Bernardo estaba a punto de despedirse de su madre cuando escuchó que se acercaba la señora Viridiana, meneándose apurada con la cerveza en la mano.
—Ahí te encargo el cuartito, voy a quitar la ropa del tendedero, porque en cualquier momento se nos viene el aguacero —dijo la mujer y caminó a paso rápido hasta la calle, cruzando por el terreno ya solitario.

El viento se había amansado pero las nubes se acumulaban sobre la iglesia, la luz que salía anaranjada por la entrada de la morada sacerdotal atenuaba su brillo.
—Te llamo después, mamá —dijo Bernardo, colgando el teléfono y dirigiéndose hacia la entrada, se aseguró que por la calle no se asomara la señora Viridiana y cruzó la puerta abierta.

Pasando el rellano iluminado, pudo ver al fondo la habitación y la cama donde las pertenencias del difunto padre Enrique esperaban a ser recogidas por Don Tomás.

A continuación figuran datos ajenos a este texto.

-- one application of pvStepA, written through filters and pvDown
theorem hstep_eq (board hideouts : PySem.Set (Int × Int))
    (ds S : PySem.Set (Int × Int)) (e : Int) (hS : S.Nodup) :
    pvStepA board hideouts (ds, S, e)
      = (pvMoveDragons ds board,
         ((((S.filter (fun x => !((pvMoveDragons ds board).contains x && !hideouts.contains x))).filter
             (fun s => board.contains (pvDown s))).map pvDown).filter
             (fun x => !((pvMoveDragons ds board).contains x && !hideouts.contains x))),
         e + ((S.filter (fun x => (pvMoveDragons ds board).contains x && !hideouts.contains x)).length : Int)
           + (((((S.filter (fun x => !((pvMoveDragons ds board).contains x && !hideouts.contains x))).filter
                 (fun s => board.contains (pvDown s))).map pvDown).filter
                 (fun x => (pvMoveDragons ds board).contains x && !hideouts.contains x)).length : Int)) := by
  have hd'n : (pvMoveDragons ds board).Nodup := pv_nodup_moveDragons ds board
  have hdiff : ∀ (T : PySem.Set (Int × Int)),
      PySem.Set.diff T (PySem.Set.diff (pvMoveDragons ds board) hideouts)
        = T.filter (fun x => !((pvMoveDragons ds board).contains x && !hideouts.contains x)) := by
    intro T
    apply List.filter_congr
    intro x _
    rw [pv_contains_diff]
  have hlen : ∀ (T : PySem.Set (Int × Int)), T.Nodup →
      PySem.Set.len (PySem.Set.inter (pvMoveDragons ds board) (PySem.Set.diff T hideouts))
        = ((T.filter (fun x => (pvMoveDragons ds board).contains x && !hideouts.contains x)).length : Int) := by
    intro T hT
    rw [show PySem.Set.diff T hideouts = T.filter (fun x => !hideouts.contains x) from rfl]
    rw [pv_len_inter _ _ hd'n (hT.filter _), List.filter_filter]
  have hS1n : (S.filter
      (fun x => !((pvMoveDragons ds board).contains x && !hideouts.contains x))).Nodup :=
    hS.filter _
  have hmv : pvMoveSheep
      (S.filter (fun x => !((pvMoveDragons ds board).contains x && !hideouts.contains x))) board
      = (((S.filter (fun x => !((pvMoveDragons ds board).contains x && !hideouts.contains x))).filter
          (fun s => board.contains (pvDown s))).map pvDown) := by
    unfold pvMoveSheep
    rw [show (S.filter
        (fun x => !((pvMoveDragons ds board).contains x && !hideouts.contains x))).map
          (fun p => (p.1 + 1, p.2))
        = (S.filter
            (fun x => !((pvMoveDragons ds board).contains x && !hideouts.contains x))).map pvDown
      from rfl]
    rw [PySem.Set.ofList_eq_self_of_nodup _ (hS1n.map pv_down_inj)]
    rw [show ∀ (X : List (Int × Int)), PySem.Set.inter X board
        = X.filter (fun x => board.contains x) from fun _ => rfl]
    rw [List.filter_map]
    rfl
  have hS2n : ((((S.filter
      (fun x => !((pvMoveDragons ds board).contains x && !hideouts.contains x))).filter
      (fun s => board.contains (pvDown s))).map pvDown)).Nodup :=
    (hS1n.filter _).map pv_down_inj
  show (pvMoveDragons ds board, _, _) = _
  simp only [hlen S hS, hmv, hdiff, hlen _ hS2n]

-- the main loop lemma ------------------------------------------------------

theorem pv_main_loop (board hideouts : PySem.Set (Int × Int)) (k : Nat) :
    ∀ (ds S : PySem.Set (Int × Int)) (e : Int), ds.Nodup → S.Nodup →
      ((pvStepA board hideouts)^[k] (ds, S, e)).2.2
        = e + (S.map (fun s => pvEat board hideouts s (pvTable board ds k))).sum := by
  induction k with
  | zero =>
    intro ds S e _ _
    simp [pvTable, pvEat]
  | succ k ih =>
    intro ds S e hds hS
    have hd'n : (pvMoveDragons ds board).Nodup := pv_nodup_moveDragons ds board
    rw [Function.iterate_succ_apply]
    rw [hstep_eq board hideouts ds S e hS]
    rw [ih _ _ _ hd'n (((hS.filter _).filter _).map pv_down_inj |>.filter _)]
    rw [show pvTable board ds (k + 1)
        = pvMoveDragons ds board :: pvTable board (pvMoveDragons ds board) k from rfl]
    rw [pv_sum_eat]
    ring

-- parse: the board dict's items are exactly the row-major cell list --------

theorem pv_keys_nodup (s : String) : ((pvCellsA s).map (fun p => p.1)).Nodup := by
  unfold pvCellsA
  rw [List.map_flatMap]
  rw [List.nodup_flatMap]
  constructor
  · intro rl _
    rw [List.map_map]
    show List.Pairwise _ _
    exact ((PySem.List.pairwise_lt_enumerate rl.2.toList 0).map _
      (fun a b h hne => by simp [Prod.ext_iff] at hne; omega))
  · refine (PySem.List.pairwise_lt_enumerate (PySem.Str.splitlines s) 0).imp ?_
    intro p q h a ha hb
    simp only [List.map_map, List.mem_map] at ha hb
    obtain ⟨c, _, rfl⟩ := ha
    obtain ⟨c', _, h2⟩ := hb
    simp only [Function.comp, Prod.ext_iff] at h2
    omega

theorem pv_items (s : String) :
    ((pvCellsA s).foldl (fun d p => d.insert p.1 p.2) PySem.Dict.empty).items = pvCellsA s := by
  rw [show (fun (d : PySem.Dict (Int × Int) Char) (p : (Int × Int) × Char) => d.insert p.1 p.2)
      = (fun d a => d.insert ((fun p => p.1) a) ((fun p => p.2) a)) from rfl]
  rw [PySem.Dict.items_foldl_insert_fresh _ _ _ _
    (fun a _ => PySem.Dict.contains_empty _) (pv_keys_nodup s)]
  simp [PySem.Dict.empty]

-- ===== VERDICT (by name: the statement is the Claim_ definition above) =====
theorem part2_spec : Claim_equal_part2 := by
  unfold Claim_equal_part2
  intro s n _ _
  unfold Spec_part2
  simp only [part2, part2_alt]
  rw [show ∀ (d : PySem.Dict (Int × Int) Char), d.keys = d.items.map (fun p => p.1)
    from fun _ => rfl]
  rw [pv_items s]
  have hnk := pv_keys_nodup s
  rw [PySem.Set.ofList_eq_self_of_nodup _ hnk]
  have hsheepn : (((pvCellsA s).filter (fun p => p.2 == 'S')).map (fun p => p.1)).Nodup :=
    hnk.sublist (List.Sublist.map _ List.filter_sublist)
  rw [PySem.Set.ofList_eq_self_of_nodup _ hsheepn]
  rw [PySem.Set.ofList_eq_self_of_nodup
    (xs := [((((pvCellsA s).find? (fun p => p.2 == 'D')).getD ((0, 0), 'D')).1)])
    (by simp)]
  rw [pv_foldl_const, pv_tableB, PySem.List.foldl_add, List.nil_append]
  rw [pv_main_loop _ _ _ _ _ _ (List.nodup_singleton _) hsheepn]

Sobre las sábanas de un azul oscuro estaba la bolsa negra que contenía las ropas sacerdotales del padre Enrique. Algunos pantalones negros, la sotana y las vestimentas de la misa, empolvadas de abandono.
En la caja de sartenes donde la señora Viridiana había puesto las demás cosas viejas, había una foto que seguramente perteneció al difunto padre, donde se observaba a dos jóvenes que Bernardo pensó eran Don Tomás y su hermano al lado de una mujer ya vieja y en silla de ruedas. La foto había sido tomada en la iglesia.